## Work to be completed
Give back only the lines in the records below from the one with "induction hn : c.length" to the one with "the lowest one", both inclusive, word for word.

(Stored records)
######

lemma procC_eq_gravC (c : List String) : procC c = gravC c := by
  induction hn : c.length using Nat.strong_induction_on generalizing c with
  | _ n ih =>
  cases c with
  | nil => simp [procC, gravC]
  | cons x c =>
    subst hn
    have hrange : ∀ i ∈ List.range c.length, i < c.length := by simp
    have hproc : procC (x :: c) =
        ((List.range c.length).map Nat.succ).foldl stepC (stepC (x :: c) 0) := by
      unfold procC
      rw [show (x :: c).length = c.length + 1 from rfl, List.range_succ_eq_map]
      rfl
    by_cases hx : x = "#"
    · subst hx
      have hstep0 : stepC ("#" :: c) 0 = dropC ("-" :: c) c.length := by
        unfold stepC
        rw [if_pos (by simp)]
        simp
      by_cases hall : c.count "#" = c.length
      · -- whole rest of the column is rocks: the dropped rock comes back to the top
        have hmem : ∀ b ∈ c, "#" = b := List.count_eq_length.mp hall
        have hdrop : dropC ("-" :: c) c.length = "#" :: c := by
          rw [dropC_all_hash]
          · rfl
          · intro z h1 h2
            cases z with
            | zero => omega
            | succ z =>
              rw [List.getD_cons_succ, List.getD_eq_getElem c "" (by omega)]
              exact (hmem _ (List.getElem_mem _)).symm
        rw [hproc, hstep0, hdrop, foldl_stepC_cons _ _ _ hrange]
        have hc : (List.range c.length).foldl stepC c = gravC c := ih c.length (by simp) c rfl
        unfold procC at hc
        rw [hc]
        unfold gravC
        simp [hall, List.replicate_succ]
      · -- there is a free cell: the rock settles onto the lowest one
        have hk : c.count "#" < c.length := lt_of_le_of_ne (count_le_len c) hall
        have hpos : 0 < c.length := by omega
        have hwit : ∃ z ≤ c.length - 1, c.getD z "" ≠ "#" := by
          by_contra hcon
          push_neg at hcon
          apply hall
          rw [List.count_eq_length]
          intro b hb
          obtain ⟨q, hq, hbq⟩ := List.getElem_of_mem hb
          have := hcon q (by omega)
          rw [List.getD_eq_getElem c "" hq, hbq] at this
          exact this.symm
        have hdrop : dropC ("-" :: c) c.length = "-" :: dropC c (c.length - 1) := by
          have hlen : c.length = (c.length - 1) + 1 := by omega
          calc dropC ("-" :: c) c.length
              = dropC ("-" :: c) ((c.length - 1) + 1) := by rw [← hlen]
            _ = "-" :: dropC c (c.length - 1) := dropC_cons _ _ _ hwit
        obtain ⟨p, hp, heq, hpne, hsuf⟩ := dropC_place c (c.length - 1) hwit
        have hpc : p < c.length := by omega
        have hbound : c.length - 1 - p ≤ c.count "#" := drop_all_count c p hsuf hpc
        rw [hproc, hstep0, hdrop, heq,
          foldl_stepC_cons (List.range c.length) "-" (c.set p "#")
            (fun i hi => by rw [List.length_set]; exact hrange i hi)]
        have hlen2 : (c.set p "#").length = c.length := by simp
        have hfold : (List.range c.length).foldl stepC (c.set p "#") = gravC (c.set p "#") := by
          have := ih c.length (by simp) (c.set p "#") hlen2
          unfold procC at this
          rw [hlen2] at this
          exact this
        rw [hfold]
        unfold gravC
        have hcnt : (c.set p "#").count "#" = c.count "#" + 1 := count_set_ne c p hpc hpne
        rw [hcnt, hlen2]
        have hc1 : (("#" : String) :: c).count "#" = c.count "#" + 1 := by simp [List.count_cons]
        rw [hc1]
        have ht1 : (("#" : String) :: c).length - (c.count "#" + 1) = (c.length - c.count "#" - 1) + 1 := by
          simp only [List.length_cons]; omega
        rw [ht1, List.take_cons]
        have ht2 : c.length - (c.count "#" + 1) = c.length - c.count "#" - 1 := by omega
        rw [ht2, take_set_of_le c p _ "#" (by omega)]
        · simp [fCell]
        · omega
    · have hstep0 : stepC (x :: c) 0 = x :: c := stepC_noop _ _ (by simpa using hx)
      rw [hproc, hstep0, foldl_stepC_cons _ _ _ hrange]
      have hc : (List.range c.length).foldl stepC c = gravC c := ih c.length (by simp) c rfl
      unfold procC at hc
      rw [hc, gravC_cons_ne x c hx]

######

## Answer section
  induction hn : c.length using Nat.strong_induction_on generalizing c with
  | _ n ih =>
  cases c with
  | nil => simp [procC, gravC]
  | cons x c =>
    subst hn
    have hrange : ∀ i ∈ List.range c.length, i < c.length := by simp
    have hproc : procC (x :: c) =
        ((List.range c.length).map Nat.succ).foldl stepC (stepC (x :: c) 0) := by
      unfold procC
      rw [show (x :: c).length = c.length + 1 from rfl, List.range_succ_eq_map]
      rfl
    by_cases hx : x = "#"
    · subst hx
      have hstep0 : stepC ("#" :: c) 0 = dropC ("-" :: c) c.length := by
        unfold stepC
        rw [if_pos (by simp)]
        simp
      by_cases hall : c.count "#" = c.length
      · -- whole rest of the column is rocks: the dropped rock comes back to the top
        have hmem : ∀ b ∈ c, "#" = b := List.count_eq_length.mp hall
        have hdrop : dropC ("-" :: c) c.length = "#" :: c := by
          rw [dropC_all_hash]
          · rfl
          · intro z h1 h2
            cases z with
            | zero => omega
            | succ z =>
              rw [List.getD_cons_succ, List.getD_eq_getElem c "" (by omega)]
              exact (hmem _ (List.getElem_mem _)).symm
        rw [hproc, hstep0, hdrop, foldl_stepC_cons _ _ _ hrange]
        have hc : (List.range c.length).foldl stepC c = gravC c := ih c.length (by simp) c rfl
        unfold procC at hc
        rw [hc]
        unfold gravC
        simp [hall, List.replicate_succ]
      · -- there is a free cell: the rock settles onto the lowest one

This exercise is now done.